-- pv_equiv track=rewrite | github.com/CodingProgrammer/HackerRank_Python | (Greedy)Chief_Hopper.py | chiefHopper
-- ===== SOURCE A (Python) =====
-- from itertools import count
--
-- def chiefHopper(arr):
--
--     for botEnergy in count(1):
--         temp = botEnergy
--         for each_height in arr:
--             if each_height > botEnergy:
--                 botEnergy -= (each_height - botEnergy)
--             else:
--                 botEnergy += (botEnergy - each_height)
--             if botEnergy < 0:
--                 break
--
--         if botEnergy >= 0:
--             return temp
-- ===== SOURCE B (Python) =====
-- def chiefHopper(arr):
--     # Backward pass: minimal required energy before each jump is
--     # max(ceil((required_after + height) / 2), 0); the start must also be >= 1.
--     need = 0
--     for h in reversed(arr):
--         need = max(-(-(need + h) // 2), 0)
--     return max(need, 1)
-- ===== Notes on version B (the rewrite author's own statement) =====
-- stated objective: faster
-- what changed: Replaces A's unbounded linear search over candidate starting energies (each simulated over the whole list) with a single backward pass computing the minimal required energy by the ceiling recurrence need = max(ceil((need+h)/2), 0).
import Mathlib
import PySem

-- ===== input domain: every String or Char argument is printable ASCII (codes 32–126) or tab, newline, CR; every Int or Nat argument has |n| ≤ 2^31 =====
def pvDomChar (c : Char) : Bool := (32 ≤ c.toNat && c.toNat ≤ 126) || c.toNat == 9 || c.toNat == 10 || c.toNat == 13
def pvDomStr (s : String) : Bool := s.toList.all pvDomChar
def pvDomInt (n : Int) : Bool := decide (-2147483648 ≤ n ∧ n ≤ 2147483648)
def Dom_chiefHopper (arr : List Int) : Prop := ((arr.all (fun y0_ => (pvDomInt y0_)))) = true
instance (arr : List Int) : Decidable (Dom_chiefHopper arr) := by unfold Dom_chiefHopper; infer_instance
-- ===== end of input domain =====

-- B replaces A's unbounded linear search over candidate starting energies with a
-- single backward pass (objective: faster, O(n) instead of O(answer * n)).

-- ===== PORT A =====
-- one step of the inner loop (both Python branches, in order)
def chiefStep (botEnergy h : Int) : Int :=
  if h > botEnergy then botEnergy - (h - botEnergy) else botEnergy + (botEnergy - h)

-- the inner 'for each_height in arr' loop with its 'break' on negative energy
def chiefRun (botEnergy : Int) : List Int → Int
  | [] => botEnergy
  | h :: t =>
    let e' := chiefStep botEnergy h
    if e' < 0 then e' else chiefRun e' t

-- 'for botEnergy in count(1)': fuel is only a totality guard (proved sufficient below);
-- on fuel exhaustion we return the current candidate (never reached on any input).
def chiefSearch (arr : List Int) : Nat → Int → Int
  | 0, k => k
  | fuel + 1, k => if chiefRun k arr ≥ 0 then k else chiefSearch arr fuel (k + 1)

def chiefHopper (arr : List Int) : Int :=
  chiefSearch arr ((arr.foldl (fun m h => max m h) 1).toNat) 1

-- ===== PORT B =====
-- backward pass: need = max(ceil((need + h) / 2), 0) over reversed(arr); start is ≥ 1
def chiefHopper_alt (arr : List Int) : Int :=
  max (arr.reverse.foldl (fun need h => max (-(PySem.Int.floordiv (-(need + h)) 2)) 0) 0) 1

-- ===== PRECONDITION & SPEC =====
def Spec_chiefHopper (arr : List Int) (out : Int) : Prop := out = chiefHopper_alt arr
instance (arr : List Int) (out : Int) : Decidable (Spec_chiefHopper arr out) := by unfold Spec_chiefHopper; infer_instance

-- ===== CLAIM (what is proved, stated in full; the proofs are below) =====
def Claim_equal_chiefHopper : Prop := ∀ (arr : List Int), Dom_chiefHopper arr → Spec_chiefHopper arr (chiefHopper arr)

-- ===== LEMMAS AND PROOFS =====

-- proof-side form of B's backward recurrence
def chiefReq (t : List Int) : Int :=
  t.foldr (fun h need => max (-(PySem.Int.floordiv (-(need + h)) 2)) 0) 0

theorem chiefHopper_alt_eq (arr : List Int) : chiefHopper_alt arr = max (chiefReq arr) 1 := by
  unfold chiefHopper_alt chiefReq
  rw [List.foldl_reverse]

theorem ceil_half_bounds (x : Int) :
    x ≤ 2 * (-(PySem.Int.floordiv (-x) 2)) ∧ 2 * (-(PySem.Int.floordiv (-x) 2)) < x + 2 := by
  rw [PySem.Int.floordiv_eq_ediv_of_pos (by omega)]
  omega

theorem chiefReq_nonneg (t : List Int) : 0 ≤ chiefReq t := by
  cases t with
  | nil => simp [chiefReq]
  | cons h t => simp [chiefReq]

theorem chiefStep_eq (e h : Int) : chiefStep e h = 2 * e - h := by
  unfold chiefStep; split_ifs <;> ring

theorem chiefRun_cons (e h : Int) (t : List Int) :
    chiefRun e (h :: t) = if chiefStep e h < 0 then chiefStep e h else chiefRun (chiefStep e h) t := rfl

theorem chiefRun_ok : ∀ (t : List Int) (e : Int), chiefReq t ≤ e → 0 ≤ e → 0 ≤ chiefRun e t := by
  intro t
  induction t with
  | nil => intro e _ he; simpa [chiefRun] using he
  | cons h t ih =>
    intro e hreq he
    have hc := ceil_half_bounds (chiefReq t + h)
    have hreq' : chiefReq (h :: t) = max (-(PySem.Int.floordiv (-(chiefReq t + h)) 2)) 0 := by
      simp [chiefReq]
    rw [hreq'] at hreq
    have ht0 := chiefReq_nonneg t
    have hstep : chiefStep e h = 2 * e - h := chiefStep_eq e h
    have h1 : chiefReq t ≤ 2 * e - h := by omega
    rw [chiefRun_cons, hstep]
    have h2 : ¬ (2 * e - h < 0) := by omega
    rw [if_neg h2]
    exact ih _ h1 (by omega)

theorem chiefRun_bad : ∀ (t : List Int) (e : Int), 0 ≤ e → e < chiefReq t → chiefRun e t < 0 := by
  intro t
  induction t with
  | nil => intro e he hlt; simp [chiefReq] at hlt; omega
  | cons h t ih =>
    intro e he hlt
    have hc := ceil_half_bounds (chiefReq t + h)
    have hreq' : chiefReq (h :: t) = max (-(PySem.Int.floordiv (-(chiefReq t + h)) 2)) 0 := by
      simp [chiefReq]
    rw [hreq'] at hlt
    have hstep : chiefStep e h = 2 * e - h := chiefStep_eq e h
    have h1 : 2 * e - h < chiefReq t := by omega
    rw [chiefRun_cons, hstep]
    by_cases hneg : 2 * e - h < 0
    · rw [if_pos hneg]; exact hneg
    · rw [if_neg hneg]; exact ih _ (by omega) h1

theorem le_foldl_max : ∀ (t : List Int) (a : Int), a ≤ t.foldl (fun m h => max m h) a := by
  intro t
  induction t with
  | nil => intro a; simp
  | cons h t ih =>
    intro a
    simp only [List.foldl_cons]
    exact le_trans (le_max_left a h) (ih (max a h))

theorem chiefReq_le_foldl : ∀ (t : List Int) (a : Int), 1 ≤ a →
    chiefReq t ≤ t.foldl (fun m h => max m h) a := by
  intro t
  induction t with
  | nil => intro a ha; simp [chiefReq]; omega
  | cons h t ih =>
    intro a ha
    simp only [List.foldl_cons]
    have hF := ih (max a h) (le_trans ha (le_max_left a h))
    have hhF : h ≤ (t.foldl (fun m h => max m h) (max a h)) :=
      le_trans (le_max_right a h) (le_foldl_max t (max a h))
    have haF : a ≤ (t.foldl (fun m h => max m h) (max a h)) :=
      le_trans (le_max_left a h) (le_foldl_max t (max a h))
    have hc := ceil_half_bounds (chiefReq t + h)
    have hreq' : chiefReq (h :: t) = max (-(PySem.Int.floordiv (-(chiefReq t + h)) 2)) 0 := by
      simp [chiefReq]
    rw [hreq']
    omega

theorem chiefSearch_eq (arr : List Int) :
    ∀ (fuel : Nat) (k : Int), 1 ≤ k → k ≤ max (chiefReq arr) 1 →
      (max (chiefReq arr) 1 - k).toNat + 1 ≤ fuel →
      chiefSearch arr fuel k = max (chiefReq arr) 1 := by
  intro fuel
  induction fuel with
  | zero => intro k _ _ hf; omega
  | succ fuel ih =>
    intro k hk1 hkR hf
    set R := max (chiefReq arr) 1 with hR
    have hreq0 := chiefReq_nonneg arr
    unfold chiefSearch
    by_cases hok : chiefRun k arr ≥ 0
    · rw [if_pos hok]
      by_contra hne
      have hkR' : k < R := lt_of_le_of_ne hkR hne
      have hklt : k < chiefReq arr := by omega
      have := chiefRun_bad arr k (by omega) hklt
      omega
    · rw [if_neg hok]
      have hkR' : k < R := by
        rcases eq_or_lt_of_le hkR with heq | hlt
        · exfalso
          have : chiefReq arr ≤ k := by omega
          have := chiefRun_ok arr k this (by omega)
          omega
        · exact hlt
      exact ih (k + 1) (by omega) (by omega) (by omega)

-- ===== VERDICT (by name: the statement is the Claim_ definition above) =====
theorem chiefHopper_spec : Claim_equal_chiefHopper := by
  intro arr _
  unfold Spec_chiefHopper
  rw [chiefHopper_alt_eq]
  unfold chiefHopper
  have hM : chiefReq arr ≤ arr.foldl (fun m h => max m h) 1 := chiefReq_le_foldl arr 1 le_rfl
  have hM1 : (1 : Int) ≤ arr.foldl (fun m h => max m h) 1 := le_foldl_max arr 1
  have hreq0 := chiefReq_nonneg arr
  exact chiefSearch_eq arr _ 1 le_rfl (le_max_right _ _) (by omega)
lemma portA_eval (nums : List Int) (k : Int) (hk : 1 ≤ k) (hne : nums ≠ []) :
    maximumLength nums k
      = 1 + Rmax nums.length (fun i => Rmax k.toNat (fun v => dA nums k i (v : Int))) := by
  have hk0 : (0 : Int) < k := by omega
  have hK0 : 0 < k.toNat := by omega
  have hn0 : 0 < nums.length := List.length_pos_of_ne_nil hne
  rw [portA_unfold, init_tab nums.length k rfl]
  rw [PySem.List.pyRange_one 1 (nums.length : Int)]
  have hlen1 : ((nums.length : Int) - 1).toNat = nums.length - 1 := by omega
  rw [hlen1, List.foldl_map]
  rw [A_outerfold nums k hk0 rfl (nums.length - 1) (le_refl _)]
  have htab : tabFn nums.length k.toNat
        (fun i v => if i ≤ nums.length - 1 then dA nums k i (v : Int) else 0)
      = tabFn nums.length k.toNat (fun i v => dA nums k i (v : Int)) := by
    apply tabFn_congr
    intro i hi v _
    rw [if_pos (by omega)]
  rw [htab]
  have hmap : (tabFn nums.length k.toNat (fun i v => dA nums k i (v : Int))).map
        (fun row => (PySem.List.max? row (fun y => y)).getD 0)
      = rowFn nums.length (fun i => Rmax k.toNat (fun v => dA nums k i (v : Int))) := by
    rw [tabFn, List.map_map, rowFn]
    apply List.map_congr_left
    intro i _
    exact maxD_rowFn hK0 _ (dA_nonneg nums k i 0)
  rw [hmap, maxD_rowFn hn0 _ (Rmax_nonneg _ _)]


-- ===== B-side model =====

-- residue (mod k) of element j
def resI (nums : List Int) (k : Int) (j : Nat) : Int := PySem.Int.mod (nums.getD j 0) k

-- Boolean "some element among the first m has residue w"
def seenB (nums : List Int) (k : Int) (m : Nat) (w : Int) : Bool :=
  (List.range m).any (fun j => resI nums k j == w)

-- pair-sum residue of two residues
def pairRem (k w v : Int) : Int := PySem.Int.mod (w + v) k

-- model of chain[(w, v)] after m elements: longest (≥ 2)-chain ending with residues w, v
def M2 (nums : List Int) (k : Int) (m : Nat) (w v : Int) : Int :=
  Rmax m (fun j => if resI nums k j = v ∧ seenB nums k j w = true
                   then dA nums k j (pairRem k w v) + 1 else 0)

-- model of best after m elements (= A's answer on the length-m prefix; 0 for m = 0)
def bestF (nums : List Int) (k : Int) (m : Nat) : Int :=
  if m = 0 then 0
  else 1 + Rmax m (fun j => Rmax k.toNat (fun rn => dA nums k j (rn : Int)))

-- the two loop bodies of port B, named for the proofs (definitionally the port's lambdas)
def stepW (k v : Int) (bc : Int × PySem.Dict (Int × Int) Int) (w : Int) :
    Int × PySem.Dict (Int × Int) Int :=
  if bc.2.getD (v, w) 1 + 1 > bc.2.getD (w, v) 0 then
    (if bc.2.getD (v, w) 1 + 1 > bc.1 then bc.2.getD (v, w) 1 + 1 else bc.1,
     bc.2.insert (w, v) (bc.2.getD (v, w) 1 + 1))
  else bc

def stepB (k : Int) (st : Int × PySem.Dict (Int × Int) Int × PySem.Set Int) (x : Int) :
    Int × PySem.Dict (Int × Int) Int × PySem.Set Int :=
  ((st.2.2.foldl (stepW k (PySem.Int.mod x k)) ((if st.1 < 1 then 1 else st.1), st.2.1)).1,
   (st.2.2.foldl (stepW k (PySem.Int.mod x k)) ((if st.1 < 1 then 1 else st.1), st.2.1)).2,
   PySem.Set.add st.2.2 (PySem.Int.mod x k))

lemma portB_unfold (nums : List Int) (k : Int) :
    maximumLength_alt nums k
      = (nums.foldl (stepB k) (0, PySem.Dict.empty, PySem.Set.empty)).1 := rfl

-- ===== arithmetic helpers =====

lemma mod_idem (a k : Int) (hk : 0 < k) :
    PySem.Int.mod (PySem.Int.mod a k) k = PySem.Int.mod a k := by
  rw [PySem.Int.mod_eq_emod_of_pos hk, PySem.Int.mod_eq_emod_of_pos hk]
  exact Int.emod_emod_of_dvd a (dvd_refl k)

lemma mod_add_mod_mod (a b k : Int) (hk : 0 < k) :
    PySem.Int.mod (PySem.Int.mod a k + PySem.Int.mod b k) k = PySem.Int.mod (a + b) k := by
  rw [PySem.Int.mod_eq_emod_of_pos hk, PySem.Int.mod_eq_emod_of_pos hk,
      PySem.Int.mod_eq_emod_of_pos hk, PySem.Int.mod_eq_emod_of_pos hk]
  exact (Int.add_emod a b k).symm

lemma mod_sub_mod_left (a b k : Int) (hk : 0 < k) :
    PySem.Int.mod (PySem.Int.mod a k - b) k = PySem.Int.mod (a - b) k := by
  rw [PySem.Int.mod_eq_emod_of_pos hk, PySem.Int.mod_eq_emod_of_pos hk,
      PySem.Int.mod_eq_emod_of_pos hk]
  rw [Int.sub_emod (a % k) b, Int.emod_emod_of_dvd a (dvd_refl k), ← Int.sub_emod]

lemma pairRem_comm (k w v : Int) : pairRem k w v = pairRem k v w := by
  rw [pairRem, pairRem, add_comm]

lemma pairRem_nonneg (k w v : Int) (hk : 0 < k) : 0 ≤ pairRem k w v :=
  PySem.Int.mod_nonneg _ hk
-- pv_equiv track=rewrite | github.com/DarioBernardo/hackerrank_exercises | graphs/bfs_shortest_reach.py | bfs
-- ===== SOURCE A (Python) =====
-- def add_connection(graph, source, destination):
--     list_of_childs = graph.get(source, [])
--     list_of_childs.append(destination)
--     graph[source] = list_of_childs
--
-- def bfs_algo(graph: dict, start: int, end: int) -> int:
--     queue = [(start, 0)]
--     visited = set()
--
--     while len(queue) != 0:
--         node, cost = queue.pop(0)
--         if node == end:
--             return cost
--         if node not in visited:
--             visited.add(node)
--             children = graph[node]
--             for child in children:
--                 if child not in visited:
--                     queue.append((child, cost + 6))
--
--     return -1
--
-- def bfs(n, m, edges, s):
--     graph = dict()
--
--     for e in edges:
--         add_connection(graph, e[0], e[1])
--         add_connection(graph, e[1], e[0])
--
--     if s not in graph:
--         return [-1] * len(edges)
--
--     result = []
--     for node in range(1, m + 1):
--         if node != s:
--             result.append(bfs_algo(graph, s, node))
--
--     return result
-- ===== SOURCE B (Python) =====
-- def bfs(n, m, edges, s):
--     # Single BFS from s computing every distance at once (A re-runs a BFS per target).
--     adj = {}
--     for u, v in edges:
--         adj.setdefault(u, []).append(v)
--         adj.setdefault(v, []).append(u)
--
--     if s not in adj:
--         return [-1] * len(edges)
--
--     dist = {}
--     queue = [(s, 0)]
--     head = 0
--     while head < len(queue):
--         node, cost = queue[head]
--         head += 1
--         if node not in dist:
--             dist[node] = cost
--             for child in adj[node]:
--                 if child not in dist:
--                     queue.append((child, cost + 6))
--
--     return [dist.get(node, -1) for node in range(1, m + 1) if node != s]
-- ===== Notes on version B (the rewrite author's own statement) =====
-- stated objective: faster
-- what changed: B runs one BFS from s that records every node's distance in a dict (with an O(1) head-pointer queue), then reads the result list off that dict, instead of A's separate BFS search per target node; A's early return for a source with no incident edge is kept.
import Mathlib
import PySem

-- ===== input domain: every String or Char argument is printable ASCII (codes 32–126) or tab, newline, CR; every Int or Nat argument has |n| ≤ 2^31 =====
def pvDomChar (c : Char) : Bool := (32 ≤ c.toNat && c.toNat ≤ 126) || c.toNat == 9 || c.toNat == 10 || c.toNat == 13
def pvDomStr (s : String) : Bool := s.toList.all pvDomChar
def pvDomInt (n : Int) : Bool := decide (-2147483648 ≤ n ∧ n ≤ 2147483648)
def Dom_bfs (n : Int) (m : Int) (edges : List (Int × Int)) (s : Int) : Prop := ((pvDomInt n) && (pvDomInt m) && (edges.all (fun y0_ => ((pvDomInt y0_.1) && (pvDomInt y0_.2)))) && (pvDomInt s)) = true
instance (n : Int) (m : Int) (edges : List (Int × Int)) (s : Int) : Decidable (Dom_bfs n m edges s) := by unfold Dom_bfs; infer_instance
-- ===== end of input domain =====

-- B replaces A's per-target BFS search (one full BFS per node) by a single BFS from s that
-- records every node's distance in a dict and reads the result list off it: faster (asymptotic).

-- ===== PORT A =====

def addConnection (graph : PySem.Dict Int (List Int)) (source destination : Int) :
    PySem.Dict Int (List Int) :=
  graph.insert source (graph.getD source [] ++ [destination])

-- the while-loop of bfs_algo; fuel = 2*len(edges)+2 bounds its iteration count (each visited
-- node enqueues its adjacency list once, total adjacency size is 2*len(edges)), so the fuel-0
-- branch is never reached on an actual call
def bfsAlgoLoop (graph : PySem.Dict Int (List Int)) (endN : Int) :
    Nat → List (Int × Int) → PySem.Set Int → Int
  | 0, _, _ => -1
  | _ + 1, [], _ => -1
  | f + 1, (node, cost) :: rest, visited =>
    if node == endN then cost
    else if PySem.Set.contains visited node then bfsAlgoLoop graph endN f rest visited
    else
      -- children := graph[node]; the KeyError branch (none) is unreachable: every enqueued
      -- node is an edge endpoint, hence a key of graph
      bfsAlgoLoop graph endN f
        (((graph.get? node).getD []).foldl
          (fun q child =>
            if PySem.Set.contains (PySem.Set.add visited node) child then q
            else q ++ [(child, cost + 6)])
          rest)
        (PySem.Set.add visited node)

def bfsAlgo (graph : PySem.Dict Int (List Int)) (start endN : Int) (fuel : Nat) : Int :=
  bfsAlgoLoop graph endN fuel [(start, 0)] PySem.Set.empty

def bfs (n : Int) (m : Int) (edges : List (Int × Int)) (s : Int) : List Int :=
  let graph := edges.foldl
    (fun graph e => addConnection (addConnection graph e.1 e.2) e.2 e.1) PySem.Dict.empty
  if !(graph.contains s) then List.replicate edges.length (-1)
  else
    (PySem.List.pyRange 1 (m + 1) 1).foldl
      (fun result node =>
        if node != s then result ++ [bfsAlgo graph s node (2 * edges.length + 2)] else result)
      []

-- ===== PORT B =====

-- Source B's head-pointer while-loop: the unread tail queue[head:] is carried as the pending list
-- (head only advances, appends go to the end); same fuel bound as A's loop
def bfsAltLoop (adj : PySem.Dict Int (List Int)) :
    Nat → List (Int × Int) → PySem.Dict Int Int → PySem.Dict Int Int
  | 0, _, dist => dist
  | _ + 1, [], dist => dist
  | f + 1, (node, cost) :: pending, dist =>
    if dist.contains node then bfsAltLoop adj f pending dist
    else
      bfsAltLoop adj f
        (((adj.get? node).getD []).foldl
          (fun q child =>
            if (dist.insert node cost).contains child then q
            else q ++ [(child, cost + 6)])
          pending)
        (dist.insert node cost)

def bfs_alt (n : Int) (m : Int) (edges : List (Int × Int)) (s : Int) : List Int :=
  let adj := edges.foldl
    (fun adj e => (adj.modify e.1 [] (fun l => l ++ [e.2])).modify e.2 [] (fun l => l ++ [e.1]))
    PySem.Dict.empty
  if !(adj.contains s) then List.replicate edges.length (-1)
  else
    let dist := bfsAltLoop adj (2 * edges.length + 2) [(s, 0)] PySem.Dict.empty
    ((PySem.List.pyRange 1 (m + 1) 1).filter (fun node => node != s)).map
      (fun node => dist.getD node (-1))

-- ===== PRECONDITION & SPEC =====
def Spec_bfs (n : Int) (m : Int) (edges : List (Int × Int)) (s : Int) (out : List Int) : Prop := out = bfs_alt n m edges s
instance (n : Int) (m : Int) (edges : List (Int × Int)) (s : Int) (out : List Int) : Decidable (Spec_bfs n m edges s out) := by unfold Spec_bfs; infer_instance

-- ===== CLAIM (what is proved, stated in full; the proofs are below) =====
def Claim_equal_bfs : Prop := ∀ (n : Int) (m : Int) (edges : List (Int × Int)) (s : Int), Dom_bfs n m edges s → Spec_bfs n m edges s (bfs n m edges s)

-- ===== LEMMAS AND PROOFS =====

-- once a node has a distance, the rest of B's loop never changes it
lemma altLoop_get?_some (adj : PySem.Dict Int (List Int)) :
    ∀ (f : Nat) (q : List (Int × Int)) (dist : PySem.Dict Int Int) (t c : Int),
      dist.get? t = some c → (bfsAltLoop adj f q dist).get? t = some c := by
  intro f
  induction f with
  | zero => intro q dist t c ht; simp [bfsAltLoop, ht]
  | succ f ih =>
    intro q dist t c ht
    match q with
    | [] => simpa [bfsAltLoop] using ht
    | (node, cost) :: pending =>
      rw [bfsAltLoop]
      by_cases hc : dist.contains node
      · rw [if_pos hc]; exact ih _ _ _ _ ht
      · rw [if_neg hc]
        apply ih
        have hne : t ≠ node := by
          intro h; rw [h] at ht
          rw [PySem.Dict.contains_eq_isSome_get?, ht] at hc
          exact hc rfl
        rw [PySem.Dict.get?_insert_of_ne _ _ hne]; exact ht

-- the coupling: A's target-t search over (queue, visited) equals looking t up in the distance
-- dict B's loop computes from the same queue, whenever visited and dist have the same members
-- and t is still undiscovered
lemma coupling (graph : PySem.Dict Int (List Int)) :
    ∀ (f : Nat) (q : List (Int × Int)) (visited : PySem.Set Int) (dist : PySem.Dict Int Int)
      (t : Int),
      (∀ x, PySem.Set.contains visited x = dist.contains x) →
      dist.get? t = none →
      bfsAlgoLoop graph t f q visited = ((bfsAltLoop graph f q dist).get? t).getD (-1) := by
  intro f
  induction f with
  | zero => intro q visited dist t h ht; simp [bfsAlgoLoop, bfsAltLoop, ht]
  | succ f ih =>
    intro q visited dist t h ht
    match q with
    | [] => simp [bfsAlgoLoop, bfsAltLoop, ht]
    | (node, cost) :: rest =>
      rw [bfsAlgoLoop, bfsAltLoop]
      have hcd : dist.contains node = (dist.get? node).isSome :=
        PySem.Dict.contains_eq_isSome_get? dist node
      by_cases hn : node = t
      · subst hn
        rw [if_pos (by simp)]
        have hc : dist.contains node = false := by rw [hcd, ht]; rfl
        rw [if_neg (by simp [hc])]
        rw [altLoop_get?_some graph f _ _ node cost (PySem.Dict.get?_insert_self dist node cost)]
        rfl
      · rw [if_neg (by simp [hn])]
        by_cases hv : PySem.Set.contains visited node
        · rw [if_pos hv, if_pos (by rw [← h]; exact hv)]
          exact ih rest visited dist t h ht
        · rw [if_neg hv, if_neg (by rw [← h]; exact hv)]
          have hdn : dist.contains node = false := by rw [← h]; exact Bool.eq_false_iff.mpr hv
          have h' : ∀ x, PySem.Set.contains (PySem.Set.add visited node) x
              = (dist.insert node cost).contains x := by
            intro x
            rw [PySem.Set.add_of_not_mem (by
              intro hmem
              exact hv ((PySem.Set.contains_iff visited node).mpr hmem))]
            rw [PySem.Dict.contains_insert]
            show List.contains (visited ++ [node]) x = _
            simp only [List.contains_append, List.contains_cons, List.contains_nil,
              Bool.or_comm, Bool.false_or]
            rw [show List.contains visited x = dist.contains x from h x]
          have hq : (fun (q : List (Int × Int)) child =>
                if PySem.Set.contains (PySem.Set.add visited node) child then q
                else q ++ [(child, cost + 6)])
              = (fun q child =>
                if (dist.insert node cost).contains child then q
                else q ++ [(child, cost + 6)]) := by
            funext q child; rw [h' child]
          rw [hq]
          apply ih _ _ _ _ h'
          rw [PySem.Dict.get?_insert_of_ne _ _ (by exact fun hh => hn hh.symm)]
          exact ht

lemma bfsAlgo_eq_dist (graph : PySem.Dict Int (List Int)) (s t : Int) (fuel : Nat) :
    bfsAlgo graph s t fuel
      = (bfsAltLoop graph fuel [(s, 0)] PySem.Dict.empty).getD t (-1) := by
  rw [PySem.Dict.getD_eq_get?_getD]
  exact coupling graph fuel [(s, 0)] PySem.Set.empty PySem.Dict.empty t
    (fun x => by simp [PySem.Set.contains, PySem.Set.empty, PySem.Dict.contains_empty])
    (PySem.Dict.get?_empty t)

-- ===== VERDICT (by name: the statement is the Claim_ definition above) =====
theorem bfs_spec : Claim_equal_bfs := by
  intro n m edges s _
  unfold Spec_bfs bfs bfs_alt
  -- the two adjacency builders are definitionally equal (modify = insert of the appended list)
  have hadj : edges.foldl
      (fun graph e => addConnection (addConnection graph e.1 e.2) e.2 e.1) PySem.Dict.empty
      = edges.foldl
      (fun adj e =>
        (adj.modify e.1 [] (fun l => l ++ [e.2])).modify e.2 [] (fun l => l ++ [e.1]))
      PySem.Dict.empty := rfl
  rw [← hadj]
  set G := edges.foldl
    (fun graph e => addConnection (addConnection graph e.1 e.2) e.2 e.1) PySem.Dict.empty with hG
  by_cases hc : G.contains s
  · simp only [hc, Bool.not_true, Bool.false_eq_true, if_false]
    rw [PySem.List.foldl_append_if (fun node => node != s)
      (fun node => bfsAlgo G s node (2 * edges.length + 2))]
    rw [List.nil_append]
    apply List.map_congr_left
    intro node _
    exact bfsAlgo_eq_dist G s node (2 * edges.length + 2)
  · simp [hc]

> [About this exercise]: Copy each line of the records that has "hmap" in it.

> [Response to this task]:
  have hmap : (tabFn nums.length k.toNat (fun i v => dA nums k i (v : Int))).map
  rw [hmap, maxD_rowFn hn0 _ (Rmax_nonneg _ _)]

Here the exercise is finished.